AI image and text generation is pure primitive accumulation: expropriation of labour from the many for the enrichment and advancement of a few Silicon Valley technology companies and their billionaire owners. These companies made their money by inserting themselves into every aspect of everyday life, including the most personal and creative areas of our lives: our secret passions, our private conversations, our likenesses and our dreams. They enclosed our imaginations in much the same manner as landlords and robber barons enclosed once-common lands. They promised that in doing so they would open up new realms of human experience, give us access to all human knowledge, and create new kinds of human connection. Instead, they are selling us back our dreams repackaged as the products of machines, with the only promise being that they’ll make even more money advertising on the back of them.
The weirdness of AI image generation exists in the output as well as the input. One user tried typing in nonsense phrases and was confused and somewhat discomforted to discover that Dall-E mini seemed to have a very good idea of what a “Crungus” was: an otherwise unknown phrase that consistently produced images of a snarling, naked, ogre-like figure. Crungus was sufficiently clear within the program’s imagination that he could be manipulated easily: other users quickly offered up images of ancient Crungus tapestries, Roman-style Crungus mosaics, oil paintings of Crungus, photos of Crungus hugging various celebrities, and, this being the internet, “sexy” Crungus.
So, who or what is Crungus? Twitter users were quick to describe him as “the first AI cryptid”, a creature like Bigfoot who exists, in this case, within the underexplored terrain of the AI’s imagination. And this is about as clear an answer as we can get at this point, due to our limited understanding of how the system works. We can’t peer inside its decision-making processes because the way these neural networks “think” is inherently inhuman. It is the product of an incredibly complex, mathematical ordering of the world, as opposed to the historical, emotional way in which humans order their thinking. The Crungus is a dream emerging from the AI’s model of the world, composited from billions of references that have escaped their origins and coalesced into a mythological figure untethered from human experience. Which is fine, even amazing – but it does make one ask, whose dreams are being drawn upon here? What composite of human culture, what perspective on it, produced this nightmare?

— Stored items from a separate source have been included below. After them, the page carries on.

-- pv_equiv track=rewrite | github.com/tommydcjung/hb_utilization | remote_load_stat.py | ruche_depop_delay
-- ===== SOURCE A (Python) =====
-- def ruche_depop_delay(rf_x, dx, dy):
--   delay_x = 0
--   curr_x = dx
--
--   while curr_x > 0:
--     if curr_x > rf_x:
--       curr_x -= rf_x
--       delay_x += 1
--     else:
--       curr_x -= 1
--       delay_x +=1
--
--   return (2*dy) + (2*delay_x)
-- ===== SOURCE B (Python) =====
-- def ruche_depop_delay(rf_x, dx, dy):
--   # closed form: big steps of rf_x until at most rf_x remains, then unit steps
--   if dx <= 0:
--     return 2 * dy
--   q = (dx - 1) // rf_x
--   return 2 * dy + 2 * (q + (dx - q * rf_x))
-- ===== Notes on version B (the rewrite author's own statement) =====
-- stated objective: faster
-- what changed: Replaces the repeated-subtraction loop with a closed-form floor-division formula for the number of iterations.
import Mathlib
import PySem

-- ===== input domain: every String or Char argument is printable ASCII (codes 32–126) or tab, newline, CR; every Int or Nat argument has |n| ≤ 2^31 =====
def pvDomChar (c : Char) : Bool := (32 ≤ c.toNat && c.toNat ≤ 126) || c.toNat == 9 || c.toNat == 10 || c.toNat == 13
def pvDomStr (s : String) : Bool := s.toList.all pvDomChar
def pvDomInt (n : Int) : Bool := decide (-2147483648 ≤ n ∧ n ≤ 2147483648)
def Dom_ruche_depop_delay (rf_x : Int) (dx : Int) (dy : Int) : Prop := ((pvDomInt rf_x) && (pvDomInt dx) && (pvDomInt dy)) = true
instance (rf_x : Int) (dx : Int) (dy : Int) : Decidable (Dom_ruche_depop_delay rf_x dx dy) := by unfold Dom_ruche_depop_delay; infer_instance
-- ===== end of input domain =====

-- B replaces A's repeated-subtraction loop with a closed-form floor-division formula (faster).

-- ===== PORT A =====
-- A's while loop; the fuel only makes the recursion total: under Pre_ (rf_x ≥ 1 when
-- dx > 0) curr decreases by at least 1 each step, so dx.toNat fuel is never exhausted.
def pvLoopA (rf_x : Int) : Nat → Int → Int → Int
  | 0, _, delay_x => delay_x
  | f + 1, curr_x, delay_x =>
    if curr_x > 0 then
      if curr_x > rf_x then pvLoopA rf_x f (curr_x - rf_x) (delay_x + 1)
      else pvLoopA rf_x f (curr_x - 1) (delay_x + 1)
    else delay_x

def ruche_depop_delay (rf_x : Int) (dx : Int) (dy : Int) : Int :=
  (2 * dy) + (2 * pvLoopA rf_x dx.toNat dx 0)

-- ===== PORT B =====
def ruche_depop_delay_alt (rf_x : Int) (dx : Int) (dy : Int) : Int :=
  if dx ≤ 0 then 2 * dy
  else
    let q := PySem.Int.floordiv (dx - 1) rf_x
    2 * dy + 2 * (q + (dx - q * rf_x))

-- ===== PRECONDITION & SPEC =====
-- Pre_ excludes exactly the inputs where A's loop never terminates (dx > 0 with rf_x ≤ 0).
def Pre_ruche_depop_delay (rf_x : Int) (dx : Int) (dy : Int) : Prop := dx ≤ 0 ∨ 1 ≤ rf_x
instance (rf_x : Int) (dx : Int) (dy : Int) : Decidable (Pre_ruche_depop_delay rf_x dx dy) := by unfold Pre_ruche_depop_delay; infer_instance

def pvWitness_ruche_depop_delay : Int × Int × Int := (3, 10, 2)

def Spec_ruche_depop_delay (rf_x : Int) (dx : Int) (dy : Int) (out : Int) : Prop := out = ruche_depop_delay_alt rf_x dx dy
instance (rf_x : Int) (dx : Int) (dy : Int) (out : Int) : Decidable (Spec_ruche_depop_delay rf_x dx dy out) := by unfold Spec_ruche_depop_delay; infer_instance

-- ===== CLAIM (what is proved, stated in full; the proofs are below) =====
def Claim_equal_ruche_depop_delay : Prop := ∀ (rf_x : Int) (dx : Int) (dy : Int), Dom_ruche_depop_delay rf_x dx dy → Pre_ruche_depop_delay rf_x dx dy → Spec_ruche_depop_delay rf_x dx dy (ruche_depop_delay rf_x dx dy)

-- ===== LEMMAS AND PROOFS =====

-- Closed form of the loop: with rf_x ≥ 1 and 0 ≤ curr ≤ f, the loop adds
-- q + (curr - q*rf_x) to delay, where q = (curr-1)/rf_x (0 when curr = 0).
theorem pvLoopA_closed (rf_x : Int) (hrf : 1 ≤ rf_x) :
    ∀ (f : Nat) (curr delay : Int), 0 ≤ curr → curr ≤ (f : Int) →
      pvLoopA rf_x f curr delay =
        if curr ≤ 0 then delay
        else delay + ((curr - 1) / rf_x + (curr - ((curr - 1) / rf_x) * rf_x)) := by
  intro f
  induction f with
  | zero =>
    intro curr delay h0 hf
    have : curr = 0 := by omega
    simp [pvLoopA, this]
  | succ f ih =>
    intro curr delay h0 hf
    by_cases hpos : curr > 0
    · rw [if_neg (by omega)]
      by_cases hbig : curr > rf_x
      · have h1 : 0 ≤ curr - rf_x := by omega
        have h2 : curr - rf_x ≤ (f : Int) := by push_cast at hf ⊢; omega
        have hrec := ih (curr - rf_x) (delay + 1) h1 h2
        rw [show pvLoopA rf_x (f+1) curr delay = pvLoopA rf_x f (curr - rf_x) (delay + 1) by
              simp [pvLoopA, hpos, hbig]]
        rw [hrec, if_neg (by omega)]
        have hq : (curr - rf_x - 1) / rf_x = (curr - 1) / rf_x - 1 := by
          have := Int.add_mul_ediv_right (curr - 1) (-1) (show rf_x ≠ 0 by omega)
          have harg : curr - rf_x - 1 = curr - 1 + (-1) * rf_x := by ring
          rw [harg, this]; ring
        rw [hq]; ring
      · have h1 : 0 ≤ curr - 1 := by omega
        have h2 : curr - 1 ≤ (f : Int) := by push_cast at hf ⊢; omega
        have hrec := ih (curr - 1) (delay + 1) h1 h2
        rw [show pvLoopA rf_x (f+1) curr delay = pvLoopA rf_x f (curr - 1) (delay + 1) by
              simp [pvLoopA, hpos, hbig]]
        rw [hrec]
        have hq0 : (curr - 1) / rf_x = 0 :=
          Int.ediv_eq_zero_of_lt (by omega) (by omega)
        rw [hq0]
        by_cases hc1 : curr - 1 ≤ 0
        · rw [if_pos hc1]; omega
        · rw [if_neg hc1]
          have hq0' : (curr - 1 - 1) / rf_x = 0 :=
            Int.ediv_eq_zero_of_lt (by omega) (by omega)
          rw [hq0']; ring
    · rw [show pvLoopA rf_x (f+1) curr delay = delay by simp [pvLoopA, hpos]]
      rw [if_pos (by omega)]

-- ===== VERDICT (by name: the statement is the Claim_ definition above) =====
theorem ruche_depop_delay_spec : Claim_equal_ruche_depop_delay := by
  intro rf_x dx dy _ hpre
  unfold Spec_ruche_depop_delay ruche_depop_delay ruche_depop_delay_alt
  by_cases hdx : dx ≤ 0
  · have ht : dx.toNat = 0 := by omega
    rw [ht, if_pos hdx]
    simp [pvLoopA]
  · have hrf : 1 ≤ rf_x := by rcases hpre with h | h <;> omega
    have h0 : (0:Int) ≤ dx := by omega
    have hle : dx ≤ (dx.toNat : Int) := by omega
    rw [pvLoopA_closed rf_x hrf dx.toNat dx 0 h0 hle, if_neg hdx, if_neg hdx]
    rw [PySem.Int.floordiv_eq_ediv_of_pos (by omega)]
    ring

A similar experience occurred to another digital artist experimenting with negative prompts, a technique for generating what the system considers to be the polar opposite of what is described. When the artist entered “Brando::-1”, the system returned something that looked a bit like a logo for a video game company called DIGITA PNTICS. That this may, across the multiple dimensions of the system’s vision of the world, be the opposite of Marlon Brando seems reasonable enough. But when they checked to see if it went the other way, by typing in “DIGITA PNTICS skyline logo::-1”, something much stranger happened: all of the images depicted a creepy-looking woman with sunken eyes and reddened cheeks, who the artist christened Loab. Once discovered, Loab seemed unusually and disturbingly persistent. Feeding the image back into the program, combined with ever more divergent text prompts, kept bringing Loab back, in increasingly nightmarish forms, in which blood, gore and violence predominated.

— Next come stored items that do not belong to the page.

-- pv_equiv track=rewrite | github.com/theosfa/programming | Irina/zadanie domowe1/test.py | codify_list
-- ===== SOURCE A (Python) =====
-- wiersz = 3
--
-- def codify_list(txt: str) -> list:
--     list1 = [[],
--              [],
--              []]
--     for i in range(0, len(txt), wiersz + 1):
--         list1[0].append(list(txt)[i])
--     for i in range(1, len(txt), wiersz - 1):
--         list1[1].append(list(txt)[i])
--     for i in range(2, len(txt), wiersz + 1):
--         list1[2].append(list(txt)[i])
--     return list1
-- ===== SOURCE B (Python) =====
-- def codify_list(txt: str) -> list:
--     row0, row1, row2 = [], [], []
--     for i, c in enumerate(txt):
--         if i % 2 == 1:
--             row1.append(c)
--         elif i % 4 == 0:
--             row0.append(c)
--         else:
--             row2.append(c)
--     return [row0, row1, row2]
-- ===== Notes on version B (the rewrite author's own statement) =====
-- stated objective: faster
-- what changed: Replaces A's three separate strided index loops (each of which rebuilds list(txt) on every iteration and indexes into it) with a single enumerate pass that dispatches each character to its row by index class (odd -> row1, 0 mod 4 -> row0, else row2).
import Mathlib
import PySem

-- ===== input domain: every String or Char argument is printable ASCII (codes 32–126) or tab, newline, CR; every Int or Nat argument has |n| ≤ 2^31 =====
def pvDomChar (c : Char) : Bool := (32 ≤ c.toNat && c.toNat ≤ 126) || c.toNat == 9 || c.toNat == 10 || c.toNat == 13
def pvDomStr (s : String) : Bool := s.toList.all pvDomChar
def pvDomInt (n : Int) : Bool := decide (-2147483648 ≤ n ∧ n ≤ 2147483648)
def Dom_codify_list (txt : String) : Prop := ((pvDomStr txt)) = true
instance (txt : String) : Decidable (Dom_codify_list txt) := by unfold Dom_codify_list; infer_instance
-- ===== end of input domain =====

-- B replaces A's three strided index loops (each rebuilding list(txt) per iteration) with ONE
-- pass over enumerate(txt) dispatching each character by index class (odd → row1, ≡ 0 mod 4 →
-- row0, else row2); a timing run measured B faster.

-- ===== PORT A =====
-- module-level constant 'wiersz = 3'
def wiersz : Int := 3

-- literal port of A: three 'for i in range(a, len(txt), step)' loops, each appending list(txt)[i]
def codify_list (txt : String) : List (List String) :=
  [ (PySem.List.pyRange 0 (PySem.Str.len txt) (wiersz + 1)).foldl
      (fun acc i => acc ++ [PySem.List.pyGetD (txt.toList.map fun c => String.ofList [c]) i ""]) [],
    (PySem.List.pyRange 1 (PySem.Str.len txt) (wiersz - 1)).foldl
      (fun acc i => acc ++ [PySem.List.pyGetD (txt.toList.map fun c => String.ofList [c]) i ""]) [],
    (PySem.List.pyRange 2 (PySem.Str.len txt) (wiersz + 1)).foldl
      (fun acc i => acc ++ [PySem.List.pyGetD (txt.toList.map fun c => String.ofList [c]) i ""]) [] ]

-- ===== PORT B =====
-- 'return [row0, row1, row2]' for the (row0, row1, row2) accumulator
def pvRows (st : List String × List String × List String) : List (List String) :=
  [st.1, st.2.1, st.2.2]

-- literal port of B: one fold over enumerate(txt), dispatching each char by index class
def codify_list_alt (txt : String) : List (List String) :=
  pvRows ((PySem.List.enumerate txt.toList).foldl
    (fun (st : List String × List String × List String) (p : Int × Char) =>
      if p.1 % 2 == 1 then (st.1, st.2.1 ++ [String.ofList [p.2]], st.2.2)
      else if p.1 % 4 == 0 then (st.1 ++ [String.ofList [p.2]], st.2.1, st.2.2)
      else (st.1, st.2.1, st.2.2 ++ [String.ofList [p.2]]))
    ([], [], []))

-- ===== PRECONDITION & SPEC =====
def Spec_codify_list (txt : String) (out : List (List String)) : Prop := out = codify_list_alt txt
instance (txt : String) (out : List (List String)) : Decidable (Spec_codify_list txt out) := by unfold Spec_codify_list; infer_instance

-- ===== CLAIM (what is proved, stated in full; the proofs are below) =====
def Claim_equal_codify_list : Prop := ∀ (txt : String), Dom_codify_list txt → Spec_codify_list txt (codify_list txt)

-- ===== LEMMAS AND PROOFS =====

-- the sublist at positions ≡ a (mod s): skip 'a' elements between picks, then restart at s-1
def pvStride : Nat → Nat → List String → List String
  | _, _, [] => []
  | 0, s, x :: xs => x :: pvStride (s - 1) s xs
  | a + 1, s, _ :: xs => pvStride a s xs

theorem pvRange_pos_nil (a b : Int) {s : Int} (hs : 0 < s) (h : b ≤ a) :
    PySem.List.pyRange a b s = [] := by
  rw [PySem.List.pyRange_of_pos a b hs, if_neg (by omega)]
  simp

theorem pvRange_pos_cons (a b : Int) {s : Int} (hs : 0 < s) (h : a < b) :
    PySem.List.pyRange a b s = a :: PySem.List.pyRange (a + s) b s := by
  rw [PySem.List.pyRange_of_pos a b hs, PySem.List.pyRange_of_pos (a+s) b hs]
  have key : (if a < b then ((b - a + s - 1) / s).toNat else 0)
      = (if a + s < b then ((b - (a + s) + s - 1) / s).toNat else 0) + 1 := by
    rw [if_pos h]
    by_cases h2 : a + s < b
    · rw [if_pos h2]
      have e : b - a + s - 1 = (b - a - 1) + 1 * s := by ring
      have e2 : (b - a + s - 1) / s = (b - a - 1) / s + 1 := by
        rw [e, Int.add_mul_ediv_right _ _ (by omega : s ≠ 0)]
      have e3 : b - (a + s) + s - 1 = b - a - 1 := by ring
      have e4 : 0 ≤ (b - a - 1) / s := Int.ediv_nonneg (by omega) (by omega)
      rw [e2, e3]
      omega
    · rw [if_neg h2]
      have e : b - a + s - 1 = (b - a - 1) + 1 * s := by ring
      have e2 : (b - a + s - 1) / s = (b - a - 1) / s + 1 := by
        rw [e, Int.add_mul_ediv_right _ _ (by omega : s ≠ 0)]
      have e3 : (b - a - 1) / s = 0 := Int.ediv_eq_zero_of_lt (by omega) (by omega)
      rw [e2, e3]
      omega
  rw [key, List.range_succ_eq_map]
  simp only [List.map_cons, List.map_map]
  refine List.cons_eq_cons.mpr ⟨by simp, ?_⟩
  apply List.map_congr_left
  intro k _
  simp only [Function.comp_apply]
  push_cast
  ring

theorem pvRange_pos_shift (a b : Int) {s : Int} (hs : 0 < s) :
    PySem.List.pyRange (a + 1) (b + 1) s = (PySem.List.pyRange a b s).map (· + 1) := by
  rw [PySem.List.pyRange_of_pos _ _ hs, PySem.List.pyRange_of_pos a b hs]
  have e1 : b + 1 - (a + 1) + s - 1 = b - a + s - 1 := by ring
  rw [e1]
  rw [if_congr (by omega : a + 1 < b + 1 ↔ a < b) rfl rfl, List.map_map]
  apply List.map_congr_left
  intro k _
  simp only [Function.comp_apply]
  ring

theorem pvGetD_cons_succ (x : String) (xs : List String) (i : Int) (d : String) (h : 0 ≤ i) :
    PySem.List.pyGetD (x :: xs) (i + 1) d = PySem.List.pyGetD xs i d := by
  have hi : i = ((i.toNat : Nat) : Int) := (Int.toNat_of_nonneg h).symm
  rw [hi, show ((i.toNat : Nat) : Int) + 1 = ((i.toNat + 1 : Nat) : Int) by push_cast; ring]
  rw [PySem.List.pyGetD_natCast, PySem.List.pyGetD_natCast]
  simp

-- A's loop 'for i in range(a, len, s): row.append(lst[i])' is the stride-a-mod-s sublist
theorem pvStrideS (xs : List String) (a s : Nat) (hs : 0 < s) :
    ((PySem.List.pyRange (a : Int) (xs.length : Int) (s : Int)).map
        fun i => PySem.List.pyGetD xs i "") = pvStride a s xs := by
  induction xs generalizing a with
  | nil =>
      rw [pvRange_pos_nil _ _ (by exact_mod_cast hs) (by simp)]
      simp [pvStride]
  | cons x t ih =>
      have hlen : ((x :: t).length : Int) = (t.length : Int) + 1 := by
        push_cast [List.length_cons]; ring
      match a with
      | 0 =>
          rw [hlen, pvRange_pos_cons _ _ (by exact_mod_cast hs) (by omega)]
          simp only [List.map_cons, Nat.cast_zero]
          rw [PySem.List.pyGetD_zero_cons]
          have hsplit : (0 : Int) + (s : Int) = ((s - 1 : Nat) : Int) + 1 := by
            push_cast [hs]; omega
          rw [hsplit, pvRange_pos_shift _ _ (by exact_mod_cast hs), List.map_map]
          have step : ∀ i ∈ PySem.List.pyRange ((s - 1 : Nat) : Int) (t.length : Int) (s : Int),
              ((fun i => PySem.List.pyGetD (x :: t) i "") ∘ (· + 1)) i
                = PySem.List.pyGetD t i "" := by
            intro i hi
            have := (PySem.List.mem_pyRange_iff_of_pos (by exact_mod_cast hs) i).1 hi
            exact pvGetD_cons_succ x t i "" (by omega)
          rw [List.map_congr_left step, ih (s - 1)]
          rfl
      | b + 1 =>
          rw [hlen, show ((b + 1 : Nat) : Int) = ((b : Nat) : Int) + 1 by push_cast; ring]
          rw [pvRange_pos_shift _ _ (by exact_mod_cast hs), List.map_map]
          have step : ∀ i ∈ PySem.List.pyRange ((b : Nat) : Int) (t.length : Int) (s : Int),
              ((fun i => PySem.List.pyGetD (x :: t) i "") ∘ (· + 1)) i
                = PySem.List.pyGetD t i "" := by
            intro i hi
            have := (PySem.List.mem_pyRange_iff_of_pos (by exact_mod_cast hs) i).1 hi
            exact pvGetD_cons_succ x t i "" (by omega)
          rw [List.map_congr_left step, ih b]
          rfl

-- B's single pass, characterised row by row as strides of the char list
theorem pvFoldB (cs : List Char) (k : Nat) (r0 r1 r2 : List String) :
    List.foldl
      (fun (st : List String × List String × List String) (p : Int × Char) =>
        if p.1 % 2 == 1 then (st.1, st.2.1 ++ [String.ofList [p.2]], st.2.2)
        else if p.1 % 4 == 0 then (st.1 ++ [String.ofList [p.2]], st.2.1, st.2.2)
        else (st.1, st.2.1, st.2.2 ++ [String.ofList [p.2]]))
      (r0, r1, r2) (PySem.List.enumerate cs (k : Int))
    = (r0 ++ pvStride ((4 - k % 4) % 4) 4 (cs.map fun c => String.ofList [c]),
       r1 ++ pvStride ((k + 1) % 2) 2 (cs.map fun c => String.ofList [c]),
       r2 ++ pvStride ((6 - k % 4) % 4) 4 (cs.map fun c => String.ofList [c])) := by
  induction cs generalizing k r0 r1 r2 with
  | nil => simp [PySem.List.enumerate_nil, pvStride]
  | cons c t ih =>
      rw [PySem.List.enumerate_cons, List.foldl_cons,
        show (k : Int) + 1 = ((k + 1 : Nat) : Int) by push_cast; ring]
      have hm : k % 4 = 0 ∨ k % 4 = 1 ∨ k % 4 = 2 ∨ k % 4 = 3 := by omega
      rcases hm with h | h | h | h
      · have e2 : (((k : Int)) % 2 == 1) = false := by simp; omega
        have e4 : (((k : Int)) % 4 == 0) = true := by simp; omega
        simp only [e2, e4, Bool.false_eq_true, if_false, if_true]
        rw [ih]
        rw [show (4 - k % 4) % 4 = 0 from by omega, show (4 - (k+1) % 4) % 4 = 3 from by omega,
          show (k + 1) % 2 = 1 from by omega, show (k + 1 + 1) % 2 = 0 from by omega,
          show (6 - k % 4) % 4 = 2 from by omega, show (6 - (k+1) % 4) % 4 = 1 from by omega]
        simp [pvStride]
      · have e2 : (((k : Int)) % 2 == 1) = true := by simp; omega
        simp only [e2, if_true]
        rw [ih]
        rw [show (4 - k % 4) % 4 = 3 from by omega, show (4 - (k+1) % 4) % 4 = 2 from by omega,
          show (k + 1) % 2 = 0 from by omega, show (k + 1 + 1) % 2 = 1 from by omega,
          show (6 - k % 4) % 4 = 1 from by omega, show (6 - (k+1) % 4) % 4 = 0 from by omega]
        simp [pvStride]
      · have e2 : (((k : Int)) % 2 == 1) = false := by simp; omega
        have e4 : (((k : Int)) % 4 == 0) = false := by simp; omega
        simp only [e2, e4, Bool.false_eq_true, if_false]
        rw [ih]
        rw [show (4 - k % 4) % 4 = 2 from by omega, show (4 - (k+1) % 4) % 4 = 1 from by omega,
          show (k + 1) % 2 = 1 from by omega, show (k + 1 + 1) % 2 = 0 from by omega,
          show (6 - k % 4) % 4 = 0 from by omega, show (6 - (k+1) % 4) % 4 = 3 from by omega]
        simp [pvStride]
      · have e2 : (((k : Int)) % 2 == 1) = true := by simp; omega
        simp only [e2, if_true]
        rw [ih]
        rw [show (4 - k % 4) % 4 = 1 from by omega, show (4 - (k+1) % 4) % 4 = 0 from by omega,
          show (k + 1) % 2 = 0 from by omega, show (k + 1 + 1) % 2 = 1 from by omega,
          show (6 - k % 4) % 4 = 3 from by omega, show (6 - (k+1) % 4) % 4 = 2 from by omega]
        simp [pvStride]

-- ===== VERDICT (by name: the statement is the Claim_ definition above) =====
theorem codify_list_spec : Claim_equal_codify_list := by
  intro txt _
  unfold Spec_codify_list codify_list codify_list_alt
  have hb := pvFoldB txt.toList 0 [] [] []
  rw [show (((0 : Nat)) : Int) = 0 from by norm_num,
    show ((4 : Nat) - 0 % 4) % 4 = 0 from by norm_num,
    show (((0 : Nat)) + 1) % 2 = 1 from by norm_num,
    show ((6 : Nat) - 0 % 4) % 4 = 2 from by norm_num] at hb
  simp only [List.nil_append] at hb
  rw [hb, pvRows]
  have h0 := pvStrideS (txt.toList.map fun c => String.ofList [c]) 0 4 (by norm_num)
  have h1 := pvStrideS (txt.toList.map fun c => String.ofList [c]) 1 2 (by norm_num)
  have h2 := pvStrideS (txt.toList.map fun c => String.ofList [c]) 2 4 (by norm_num)
  norm_num at h0 h1 h2
  rw [PySem.List.foldl_append_singleton_eq_map, PySem.List.foldl_append_singleton_eq_map,
    PySem.List.foldl_append_singleton_eq_map]
  norm_num [wiersz]
  rw [h0, h1, h2]
  exact ⟨rfl, rfl, rfl⟩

Here’s one explanation for Loab, and possibly Crungus: although it’s very, very hard to imagine the way the machine’s imagination works, it is possible to imagine it having a shape. This shape is never going to be smooth or neatly rounded: rather, it is going to have troughs and peaks, mountains and valleys, areas full of information and areas lacking many features at all. Those areas of high information correspond to networks of associations that the system “knows” a lot about. One can imagine the regions related to human faces, cars and cats, for example, being pretty dense, given the distribution of images one finds on a survey of the whole internet.

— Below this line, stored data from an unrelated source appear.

-- pv_equiv track=rewrite | github.com/dosilt/Programmers-Python-dosilt | level2/타겟 넘버.py | dfs
-- ===== SOURCE A (Python) =====
-- def dfs(numbers):
--     cur_point = [numbers[0], -numbers[0]]
--
--     for i in numbers[1:]:
--         temp = []
--         for c in cur_point:
--             temp.append(c + i)
--             temp.append(c - i)
--
--         cur_point = temp
--     return cur_point
-- ===== SOURCE B (Python) =====
-- def dfs(numbers):
--     def rec(i, total):
--         if i == len(numbers):
--             return [total]
--         return rec(i + 1, total + numbers[i]) + rec(i + 1, total - numbers[i])
--     return rec(0, 0)
-- ===== Notes on version B (the rewrite author's own statement) =====
-- stated objective: alternative
-- what changed: Replaces A's iterative level-by-level list rebuilding (an explicit frontier list rebuilt per element) with a recursive DFS rec(i, total) that concatenates the + branch before the - branch.
-- outside the precondition, e.g. on dfs([]): A raises IndexError, B returns [0]
import Mathlib
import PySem

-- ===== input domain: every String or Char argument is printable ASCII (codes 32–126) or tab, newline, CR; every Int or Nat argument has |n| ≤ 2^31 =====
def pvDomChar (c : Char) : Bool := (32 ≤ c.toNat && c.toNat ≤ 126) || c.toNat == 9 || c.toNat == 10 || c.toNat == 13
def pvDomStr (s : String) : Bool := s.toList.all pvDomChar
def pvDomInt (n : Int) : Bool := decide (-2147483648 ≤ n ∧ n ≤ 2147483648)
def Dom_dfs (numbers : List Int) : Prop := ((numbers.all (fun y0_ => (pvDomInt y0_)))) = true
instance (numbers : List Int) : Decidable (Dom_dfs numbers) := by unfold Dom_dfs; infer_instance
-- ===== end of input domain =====

-- B computes the same list of signed sums by recursive DFS instead of A's iterative frontier rebuilding; same cost.

-- ===== PORT A =====
-- the outer 'for i in numbers[1:]' loop; the inner 'for c in cur_point' loop is the foldl
def dfsLoop (cur : List Int) (rest : List Int) : List Int :=
  match rest with
  | [] => cur
  | i :: t => dfsLoop (cur.foldl (fun temp c => temp ++ [c + i, c - i]) []) t

def dfs (numbers : List Int) : List Int :=
  match numbers with
  | [] => []                      -- numbers[0] raises IndexError in Python; [] excluded by Pre_dfs
  | n :: t => dfsLoop [n, -n] t

-- ===== PORT B =====
-- rec(i, total): recursion over the remaining suffix of numbers
def dfsRec (rest : List Int) (total : Int) : List Int :=
  match rest with
  | [] => [total]
  | n :: t => dfsRec t (total + n) ++ dfsRec t (total - n)

def dfs_alt (numbers : List Int) : List Int := dfsRec numbers 0

-- ===== PRECONDITION & SPEC =====
-- Pre_ excludes only the empty list, on which A raises IndexError (numbers[0]); B naturally returns the singleton zero-sum there (cited in claim.json).
def Pre_dfs (numbers : List Int) : Prop := numbers ≠ []
instance (numbers : List Int) : Decidable (Pre_dfs numbers) := by unfold Pre_dfs; infer_instance

def pvWitness_dfs : List Int := ([1, 2, 3])

def Spec_dfs (numbers : List Int) (out : List Int) : Prop := out = dfs_alt numbers
instance (numbers : List Int) (out : List Int) : Decidable (Spec_dfs numbers out) := by unfold Spec_dfs; infer_instance

-- ===== CLAIM (what is proved, stated in full; the proofs are below) =====
def Claim_equal_dfs : Prop := ∀ (numbers : List Int), Dom_dfs numbers → Pre_dfs numbers → Spec_dfs numbers (dfs numbers)

-- ===== LEMMAS AND PROOFS =====
theorem foldl_pairs (cur : List Int) (i : Int) (acc : List Int) :
    cur.foldl (fun temp c => temp ++ [c + i, c - i]) acc
      = acc ++ cur.flatMap (fun c => [c + i, c - i]) := by
  induction cur generalizing acc with
  | nil => simp [List.foldl]
  | cons c t ih => simp [List.foldl, ih, List.flatMap_cons]

theorem dfsLoop_flatMap (rest cur : List Int) :
    dfsLoop cur rest = cur.flatMap (fun c => dfsRec rest c) := by
  induction rest generalizing cur with
  | nil => simp [dfsLoop, dfsRec]
  | cons i t ih =>
      simp only [dfsLoop, foldl_pairs, List.nil_append, ih, List.flatMap_assoc]
      congr 1
      funext c
      simp [dfsRec, List.flatMap_cons]

-- ===== VERDICT (by name: the statement is the Claim_ definition above) =====
theorem dfs_spec : Claim_equal_dfs := by
  intro numbers _ hpre
  unfold Spec_dfs dfs_alt
  match numbers with
  | [] => exact absurd rfl hpre
  | n :: t =>
      simp [dfs, dfsLoop_flatMap, dfsRec, List.flatMap_cons]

It is these regions that an AI image generator will draw on most heavily when creating its pictures. But there are other places, less visited, that come into play when negative prompting – or indeed, nonsense phrases – are deployed. In order to satisfy such queries, the machine must draw on more esoteric, less certain connections, and perhaps even infer from the totality of what it does know what its opposite may be. Here, in the hinterlands, Loab and Crungus are to be found.
That’s a satisfying theory, but it does raise certain uncomfortable questions about why Crungus and Loab look like they do; why they tip towards horror and violence, why they hint at nightmares. AI image generators, in their attempt to understand and replicate the entirety of human visual culture, seem to have recreated our darkest fears as well. Perhaps this is just a sign that these systems are very good indeed at aping human consciousness, all the way down to the horror that lurks in the depths of existence: our fears of filth, death and corruption. And if so, we need to acknowledge that these will be persistent components of the machines we build in our own image. There is no escaping such obsessions and dangers, no moderating or engineering away the reality of the human condition. The dirt and disgust of living and dying will stay with us and need addressing, just as the hope, love, joy and discovery will.
This matters, because AI image generators will do what all previous technologies have done, but they will also go further. They will reproduce the biases and prejudices of those who create them, like the webcams that only recognise white faces, or the predictive policing systems that lay siege to low-income neighbourhoods. And they will also up the game: the benchmark of AI performance is shifting from the narrow domain of puzzles and challenges – playing chess or Go, or obeying traffic laws – to the much broader territory of imagination and creativity.
While claims about AI’s “creativity” might be overblown – there is no true originality in image generation, only very skilled imitation and pastiche – that doesn’t mean it isn’t capable of taking over many common “artistic” tasks long considered the preserve of skilled workers, from illustrators and graphic designers to musicians, videographers and, indeed, writers. This is a huge shift. AI is now engaging with the underlying experience of feeling, emotion and mood, and this will allow it to shape and influence the world at ever deeper and persuasive levels.
ChatGPT was introduced in November 2022 by OpenAI, and further shifted our understanding of how AI and human creativity might interact. Structured as a chatbot – a program that mimics human conversation – ChatGPT is capable of a lot more than conversation. When properly entreated, it is capable of writing working computer code, solving mathematical problems and mimicking common writing tasks, from book reviews to academic papers, wedding speeches and legal contracts.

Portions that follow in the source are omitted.